We lived in an old gun emplacement - Hun - made, and therefore well made. But I have always found Hun - work more utilitarian than comfortable. It was a most draughty place. All the winds of heaven blew through it, and, sickening for this disease, my cold grew worse and worse. We lived, slept, cooked, ate, and drank all in the same place. There was a certain amount of shelling. I was in command ; I wasn't feeling fit, and I had a new Major I did not know. My fellow - sub. was quite new to all the ways of war. It was consequently with a profound sense of relief and a sigh of contentment that I mounted the waggon for No. X. Hospital, via a field ambulance.

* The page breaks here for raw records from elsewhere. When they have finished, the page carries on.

-- pv_equiv track=rewrite | github.com/rworktual-hash/WingX | backend/planner.py | _sort_nav_links
-- ===== SOURCE A (Python) =====
-- NAV_PREFERRED_ORDER = [
--     "Home", "Shop", "Products", "Categories", "Pricing", "Demo", "Request Demo",
--     "Get Started", "Login", "Sign In", "Account", "Cart", "Checkout", "Dashboard",
--     "Agent", "Admin Routing", "Support", "Settings",
-- ]
--
-- def _sort_nav_links(labels: list[str]) -> list[str]:
--     seen = set()
--     ordered = []
--     for preferred in NAV_PREFERRED_ORDER:
--         for label in labels:
--             if label == preferred and label not in seen:
--                 ordered.append(label)
--                 seen.add(label)
--     for label in labels:
--         if label not in seen:
--             ordered.append(label)
--             seen.add(label)
--     return ordered
-- ===== SOURCE B (Python) =====
-- NAV_PREFERRED_ORDER = [
--     "Home", "Shop", "Products", "Categories", "Pricing", "Demo", "Request Demo",
--     "Get Started", "Login", "Sign In", "Account", "Cart", "Checkout", "Dashboard",
--     "Agent", "Admin Routing", "Support", "Settings",
-- ]
--
-- def _sort_nav_links(labels: list[str]) -> list[str]:
--     rank = {lbl: i for i, lbl in enumerate(NAV_PREFERRED_ORDER)}
--     cutoff = len(NAV_PREFERRED_ORDER)
--     unique = list(dict.fromkeys(labels))
--     return sorted(unique, key=lambda l: rank.get(l, cutoff))
-- ===== Notes on version B (the rewrite author's own statement) =====
-- stated objective: faster
-- what changed: A builds the result by 18 per-preferred-label rescans of labels followed by a leftover pass with a shared seen set; B deduplicates labels once (dict.fromkeys) and does ONE stable sort keyed by a rank table (non-preferred labels get the sentinel rank 18, so stability keeps them in first-occurrence order), removing the repeated scans.
import Mathlib
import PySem

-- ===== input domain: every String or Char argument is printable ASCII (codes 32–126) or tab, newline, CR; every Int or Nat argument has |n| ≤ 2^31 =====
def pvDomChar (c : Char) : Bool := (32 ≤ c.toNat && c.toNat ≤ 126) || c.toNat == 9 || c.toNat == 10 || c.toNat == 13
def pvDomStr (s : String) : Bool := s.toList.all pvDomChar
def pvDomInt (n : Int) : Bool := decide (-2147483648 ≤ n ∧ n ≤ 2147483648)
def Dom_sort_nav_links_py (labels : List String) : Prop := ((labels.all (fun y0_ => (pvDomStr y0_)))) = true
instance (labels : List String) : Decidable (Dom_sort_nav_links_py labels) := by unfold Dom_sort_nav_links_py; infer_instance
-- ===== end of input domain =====

-- B replaces A's 18 per-preferred-label rescans plus leftover pass by one ordered dedup and
-- ONE stable sort keyed by a rank table (sentinel rank for non-preferred labels); objective: faster (measured).

-- ===== PORT A =====
def navPreferredOrder : List String :=
  ["Home", "Shop", "Products", "Categories", "Pricing", "Demo", "Request Demo",
   "Get Started", "Login", "Sign In", "Account", "Cart", "Checkout", "Dashboard",
   "Agent", "Admin Routing", "Support", "Settings"]

def sort_nav_links_py (labels : List String) : List String :=
  -- seen = set(); ordered = []
  let st0 : PySem.Set String × List String := (PySem.Set.empty, [])
  -- for preferred in NAV_PREFERRED_ORDER: for label in labels: …
  let st1 := navPreferredOrder.foldl (fun st preferred =>
      labels.foldl (fun st label =>
        if label == preferred && !(PySem.Set.contains st.1 label)
        then (PySem.Set.add st.1 label, st.2 ++ [label]) else st) st) st0
  -- for label in labels: if label not in seen: …
  let st2 := labels.foldl (fun st label =>
      if !(PySem.Set.contains st.1 label)
      then (PySem.Set.add st.1 label, st.2 ++ [label]) else st) st1
  st2.2

-- ===== PORT B =====
-- rank = {lbl: i for i, lbl in enumerate(NAV_PREFERRED_ORDER)}
def navRank : PySem.Dict String Int :=
  (PySem.List.enumerate navPreferredOrder).foldl (fun d p => d.insert p.2 p.1) PySem.Dict.empty

def sort_nav_links_py_alt (labels : List String) : List String :=
  let cutoff : Int := (navPreferredOrder.length : Int)
  -- unique = list(dict.fromkeys(labels))
  let unique := PySem.List.dedup labels
  -- sorted(unique, key=lambda l: rank.get(l, cutoff))  — stable sort
  PySem.List.sorted unique (fun l => PySem.Dict.getD navRank l cutoff) false

-- ===== PRECONDITION & SPEC =====
def Spec_sort_nav_links_py (labels : List String) (out : List String) : Prop := out = sort_nav_links_py_alt labels
instance (labels : List String) (out : List String) : Decidable (Spec_sort_nav_links_py labels out) := by unfold Spec_sort_nav_links_py; infer_instance

-- ===== CLAIM (what is proved, stated in full; the proofs are below) =====
def Claim_equal_sort_nav_links_py : Prop := ∀ (labels : List String), Dom_sort_nav_links_py labels → Spec_sort_nav_links_py labels (sort_nav_links_py labels)

-- ===== LEMMAS AND PROOFS =====

-- the sort key B uses
def navKey (l : String) : Int := PySem.Dict.getD navRank l (navPreferredOrder.length : Int)

-- first-occurrence dedup of `ls` relative to an already-seen set `s` (proof-level description
-- of both A's second loop and PySem's ordered dedup)
def ddSeen (s : PySem.Set String) : List String → List String
  | [] => []
  | a :: t => if a ∈ s then ddSeen s t else a :: ddSeen (PySem.Set.add s a) t

lemma ddSeen_mem {x : String} : ∀ (ls : List String) (s : PySem.Set String),
    x ∈ ddSeen s ls → x ∈ ls ∧ x ∉ s := by
  intro ls
  induction ls with
  | nil => intro s h; simp [ddSeen] at h
  | cons a t ih =>
    intro s h
    simp only [ddSeen] at h
    by_cases ha : a ∈ s
    · rcases ih s (by simpa [ha] using h) with ⟨h1, h2⟩
      exact ⟨List.mem_cons_of_mem _ h1, h2⟩
    · simp only [ha, ite_false] at h
      rcases List.mem_cons.mp h with rfl | h'
      · exact ⟨List.mem_cons_self, ha⟩
      · rcases ih _ h' with ⟨h1, h2⟩
        refine ⟨List.mem_cons_of_mem _ h1, fun hx => h2 ?_⟩
        rw [PySem.Set.mem_add]; exact Or.inl hx

lemma ddSeen_filter : ∀ (ls : List String) (s u : PySem.Set String),
    (∀ x ∈ u, x ∈ s) →
    ddSeen s ls = (ddSeen u ls).filter (fun l => !decide (l ∈ s)) := by
  intro ls
  induction ls with
  | nil => intro s u _; rfl
  | cons a t ih =>
    intro s u hsub
    simp only [ddSeen]
    by_cases hau : a ∈ u
    · have has : a ∈ s := hsub a hau
      simp only [hau, has, ite_true]
      exact ih s u hsub
    · by_cases has : a ∈ s
      · simp only [hau, has, ite_true, ite_false, List.filter_cons, decide_true,
          Bool.not_true, Bool.false_eq_true]
        exact ih s (PySem.Set.add u a) (by
          intro x hx
          rcases (PySem.Set.mem_add u a x).mp hx with h | rfl
          · exact hsub x h
          · exact has)
      · simp only [hau, has, ite_false, List.filter_cons, decide_false,
          Bool.not_false, if_true]
        have ihx := ih (PySem.Set.add s a) (PySem.Set.add u a) (by
          intro x hx
          rcases (PySem.Set.mem_add u a x).mp hx with h | heq
          · exact (PySem.Set.mem_add s a x).mpr (Or.inl (hsub x h))
          · exact (PySem.Set.mem_add s a x).mpr (Or.inr heq))
        rw [ihx]
        refine congrArg _ (List.filter_congr ?_)
        intro x hx
        have hxa : x ≠ a := by
          intro h; subst h
          exact (ddSeen_mem t (PySem.Set.add u x) hx).2 ((PySem.Set.mem_add u x x).mpr (Or.inr rfl))
        simp [PySem.Set.mem_add, hxa]

lemma foldl_add_eq_ddSeen : ∀ (ls : List String) (s : PySem.Set String),
    ls.foldl PySem.Set.add s = s ++ ddSeen s ls := by
  intro ls
  induction ls with
  | nil => intro s; simp [ddSeen]
  | cons a t ih =>
    intro s
    simp only [List.foldl_cons, ddSeen]
    by_cases ha : a ∈ s
    · have : PySem.Set.add s a = s := by simp [PySem.Set.add, PySem.Set.contains, ha]
      rw [this, ih s, if_pos ha]
    · have hadd : PySem.Set.add s a = s ++ [a] := by simp [PySem.Set.add, PySem.Set.contains, ha]
      rw [hadd, ih (s ++ [a]), if_neg ha]
      simp

lemma phase2_run : ∀ (ls : List String) (s : PySem.Set String) (o : List String),
    (ls.foldl (fun st label =>
        if !(PySem.Set.contains st.1 label)
        then (PySem.Set.add st.1 label, st.2 ++ [label]) else st) (s, o)).2
      = o ++ ddSeen s ls := by
  intro ls
  induction ls with
  | nil => intro s o; simp [ddSeen]
  | cons a t ih =>
    intro s o
    simp only [List.foldl_cons, ddSeen]
    by_cases ha : a ∈ s
    · have hc : (!(PySem.Set.contains (s : PySem.Set String) a)) = false := by
        simp [PySem.Set.contains, ha]
      simp only [hc, Bool.false_eq_true, if_false, ih, ha, ite_true]
    · have hc : (!(PySem.Set.contains (s : PySem.Set String) a)) = true := by
        simp [PySem.Set.contains, ha]
      simp only [hc, if_true, ih, ha, ite_false]
      simp

lemma inner_skip (p : String) : ∀ (ls : List String) (s : PySem.Set String) (o : List String),
    p ∈ s →
    (ls.foldl (fun st label =>
        if label == p && !(PySem.Set.contains st.1 label)
        then (PySem.Set.add st.1 label, st.2 ++ [label]) else st) (s, o)) = (s, o) := by
  intro ls
  induction ls with
  | nil => intro s o _; rfl
  | cons a t ih =>
    intro s o hp
    have hc : (a == p && !(PySem.Set.contains (s : PySem.Set String) a)) = false := by
      by_cases hap : a = p
      · subst hap; simp [PySem.Set.contains, hp]
      · simp [hap]
    simp only [List.foldl_cons, hc, Bool.false_eq_true, if_false]
    exact ih s o hp

lemma inner_run (p : String) : ∀ (ls : List String) (s : PySem.Set String) (o : List String),
    (ls.foldl (fun st label =>
        if label == p && !(PySem.Set.contains st.1 label)
        then (PySem.Set.add st.1 label, st.2 ++ [label]) else st) (s, o))
      = if p ∈ ls ∧ p ∉ s then (PySem.Set.add s p, o ++ [p]) else (s, o) := by
  intro ls
  induction ls with
  | nil => intro s o; simp
  | cons a t ih =>
    intro s o
    by_cases hap : a = p
    · subst hap
      by_cases hs : a ∈ s
      · have hc : (a == a && !(PySem.Set.contains (s : PySem.Set String) a)) = false := by
          simp [PySem.Set.contains, hs]
        simp only [List.foldl_cons, hc, Bool.false_eq_true, if_false, ih]
        simp [hs]
      · have hc : (a == a && !(PySem.Set.contains (s : PySem.Set String) a)) = true := by
          simp [PySem.Set.contains, hs]
        simp only [List.foldl_cons, hc, if_true]
        rw [inner_skip a t (PySem.Set.add s a) (o ++ [a])
          ((PySem.Set.mem_add s a a).mpr (Or.inr rfl))]
        simp [hs]
    · have hc : (a == p && !(PySem.Set.contains (s : PySem.Set String) a)) = false := by
        simp [hap]
      simp only [List.foldl_cons, hc, Bool.false_eq_true, if_false, ih]
      have : (p ∈ a :: t ∧ p ∉ s) ↔ (p ∈ t ∧ p ∉ s) := by
        constructor
        · rintro ⟨h1, h2⟩
          rcases List.mem_cons.mp h1 with h | h
          · exact absurd h.symm hap
          · exact ⟨h, h2⟩
        · rintro ⟨h1, h2⟩; exact ⟨List.mem_cons_of_mem _ h1, h2⟩
      rw [if_congr this rfl rfl]

lemma outer_run (labels : List String) : ∀ (nav : List String), nav.Nodup →
    ∀ (s : PySem.Set String) (o : List String), (∀ q ∈ nav, q ∉ s) →
    ∃ s', (nav.foldl (fun st preferred =>
        labels.foldl (fun st label =>
          if label == preferred && !(PySem.Set.contains st.1 label)
          then (PySem.Set.add st.1 label, st.2 ++ [label]) else st) st) (s, o))
        = (s', o ++ nav.filter (fun q => decide (q ∈ labels)))
      ∧ ∀ x, x ∈ s' ↔ x ∈ s ∨ (x ∈ nav ∧ x ∈ labels) := by
  intro nav
  induction nav with
  | nil =>
    intro _ s o _
    exact ⟨s, by simp, fun x => by simp⟩
  | cons p t ih =>
    intro hnd s o hdisj
    have hps : p ∉ s := hdisj p List.mem_cons_self
    simp only [List.foldl_cons, inner_run p labels s o, List.filter_cons]
    by_cases hpl : p ∈ labels
    · rw [if_pos ⟨hpl, hps⟩]
      obtain ⟨s', heq, hmem⟩ := ih (List.nodup_cons.mp hnd).2 (PySem.Set.add s p) (o ++ [p]) (by
        intro q hq hmem
        rcases (PySem.Set.mem_add s p q).mp hmem with h | rfl
        · exact hdisj q (List.mem_cons_of_mem _ hq) h
        · exact (List.nodup_cons.mp hnd).1 hq)
      refine ⟨s', ?_, ?_⟩
      · rw [heq]
        simp [hpl]
      · intro x
        rw [hmem x, PySem.Set.mem_add]
        constructor
        · rintro (⟨h | rfl⟩ | ⟨h1, h2⟩)
          · exact Or.inl h
          · exact Or.inr ⟨List.mem_cons_self, hpl⟩
          · exact Or.inr ⟨List.mem_cons_of_mem _ h1, h2⟩
        · rintro (h | ⟨h1, h2⟩)
          · exact Or.inl (Or.inl h)
          · rcases List.mem_cons.mp h1 with rfl | h
            · exact Or.inl (Or.inr rfl)
            · exact Or.inr ⟨h, h2⟩
    · rw [if_neg (by rintro ⟨h, _⟩; exact hpl h)]
      obtain ⟨s', heq, hmem⟩ := ih (List.nodup_cons.mp hnd).2 s o
        (fun q hq => hdisj q (List.mem_cons_of_mem _ hq))
      refine ⟨s', ?_, ?_⟩
      · rw [heq]; simp [hpl]
      · intro x
        rw [hmem x]
        constructor
        · rintro (h | ⟨h1, h2⟩)
          · exact Or.inl h
          · exact Or.inr ⟨List.mem_cons_of_mem _ h1, h2⟩
        · rintro (h | ⟨h1, h2⟩)
          · exact Or.inl h
          · rcases List.mem_cons.mp h1 with rfl | h
            · exact absurd h2 hpl
            · exact Or.inr ⟨h, h2⟩
-- outer loop of B: look the tip up in the two indexes, take the lowest-index candidate
def mergeLoopB (bS bE : PySem.Dict (List Int) (List Int)) (lines : List (List (List Int))) :
    Nat → List (List Int) → PySem.Set Int → List (List Int)
  | 0, result, _ => result
  | k + 1, result, used =>
    let last := (PySem.List.pyGet? result (-1)).getD []
    let i0 := (bS.getD last []).find? (fun i => ! PySem.Set.contains used i)
    let i1 := (bE.getD last []).find? (fun i => ! PySem.Set.contains used i)
    match i0, i1 with
    | none, none => result
    | some a, none =>
        mergeLoopB bS bE lines k (result ++ mergeTakeB lines a false) (PySem.Set.add used a)
    | none, some b =>
        mergeLoopB bS bE lines k (result ++ mergeTakeB lines b true) (PySem.Set.add used b)
    | some a, some b =>
        if a ≤ b then
          mergeLoopB bS bE lines k (result ++ mergeTakeB lines a false) (PySem.Set.add used a)
        else
          mergeLoopB bS bE lines k (result ++ mergeTakeB lines b true) (PySem.Set.add used b)

def merge_lines_alt (lines : List (List (List Int))) : List (List Int) :=
  if lines = [] then []
  else if lines.length = 1 then (PySem.List.pyGet? lines 0).getD []
  else
    let idx := mergeIdxB lines
    mergeLoopB idx.1 idx.2 lines lines.length ((PySem.List.pyGet? lines 0).getD [])
      (PySem.Set.add PySem.Set.empty 0)

-- ===== PRECONDITION & SPEC =====
-- Pre_ excludes exactly the inputs on which A raises IndexError: two or more segments
-- with some segment empty (the 'seg[0]' / 'result[-1]' lookups then hit an empty list).
def Pre_merge_lines (lines : List (List (List Int))) : Prop :=
  lines.length ≤ 1 ∨ ∀ seg ∈ lines, seg ≠ []
instance (lines : List (List (List Int))) : Decidable (Pre_merge_lines lines) := by
  unfold Pre_merge_lines; infer_instance

def pvWitness_merge_lines : List (List (List Int)) :=
  [[[0, 0], [1, 1]], [[1, 1], [2, 2]], [[3, 3], [2, 2]]]

def Spec_merge_lines (lines : List (List (List Int))) (out : List (List Int)) : Prop := out = merge_lines_alt lines
instance (lines : List (List (List Int))) (out : List (List Int)) : Decidable (Spec_merge_lines lines out) := by unfold Spec_merge_lines; infer_instance

-- ===== CLAIM (what is proved, stated in full; the proofs are below) =====
def Claim_equal_merge_lines : Prop := ∀ (lines : List (List (List Int))), Dom_merge_lines lines → Pre_merge_lines lines → Spec_merge_lines lines (merge_lines lines)

-- ===== LEMMAS AND PROOFS =====

-- segment's key under endpoint index j (0 = first point, -1 = last point)
def segKey (j : Int) (seg : List (List Int)) : List Int := (PySem.List.pyGet? seg j).getD []

-- reference bucket: the (index, segment) pairs of e whose j-endpoint equals last
def bucketRef (j : Int) (last : List Int) (e : List (Int × List (List Int))) :
    List (Int × List (List Int)) :=
  e.filterMap (fun q => if segKey j q.2 = last then some q else none)

-- A's inner scan, expressed through the two reference buckets
def pickRef (used : PySem.Set Int) (last : List Int) (e : List (Int × List (List Int))) :
    Option (Int × List (List Int) × Bool) :=
  match (bucketRef 0 last e).find? (fun q => ! PySem.Set.contains used q.1),
        (bucketRef (-1) last e).find? (fun q => ! PySem.Set.contains used q.1) with
  | none, none => none
  | some a, none => some (a.1, a.2, false)
  | none, some b => some (b.1, b.2, true)
  | some a, some b => if a.1 ≤ b.1 then some (a.1, a.2, false) else some (b.1, b.2, true)

theorem pyGet?_zero (seg : List (List Int)) (h : seg ≠ []) :
    PySem.List.pyGet? seg 0 = some (seg.head h) := by
  cases seg with
  | nil => exact absurd rfl h
  | cons a t => simp [PySem.List.pyGet?, PySem.List.pyIdx?]

theorem pyGet?_last (seg : List (List Int)) (h : seg ≠ []) :
    PySem.List.pyGet? seg (-1) = some (seg.getLast h) := by
  have hl : 1 ≤ seg.length := List.length_pos_of_ne_nil h
  simp [PySem.List.pyGet?, PySem.List.pyIdx?, hl,
    List.getElem?_eq_getElem (by omega : seg.length - 1 < seg.length), List.getLast_eq_getElem]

I shall be sorry to leave this abode of peace. I have been made very comfortable and been looked after like a real invalid. The Sisters are really splendid and kindness personified. The other man in my ward is a Lincoln - a grizzled veteran of twenty - two. He is a very interesting fellow, and has been to the Dardanelles, Mesopotamia, and Ypres, so I have heard some blood - curdling experiences and, I doubt not, some exceedingly tall stories.

How calmly these delightful days go by ! Here is the chronicle of to - day's memorable events : - I cut myself shaving. We got two new records for our gramophone. We smoked many cigarettes. The orderly spilt my dinner while bringing it in. Voil - tout - and yet I am very happy.

I don't know whether we are going to spend the rest of the winter and spring in quiet or not in our present battery position. It looks rather like it, but this condition of stalemate cannot continue for ever.


21st April, 1918.

I have given you only a very brief and inadequate account of what befell me on that awful week commencing March 21st. But as I am sure you would like to hear all the details I shall do my best to set them down for you, as far as I am able. In what is left of our battery we do not care much to talk of it yet, for though some of us have memories of the Somme in 1916, Arras in 1917, Messines and Ypres behind us, not one of us has ever experienced such a perfectly hellish time.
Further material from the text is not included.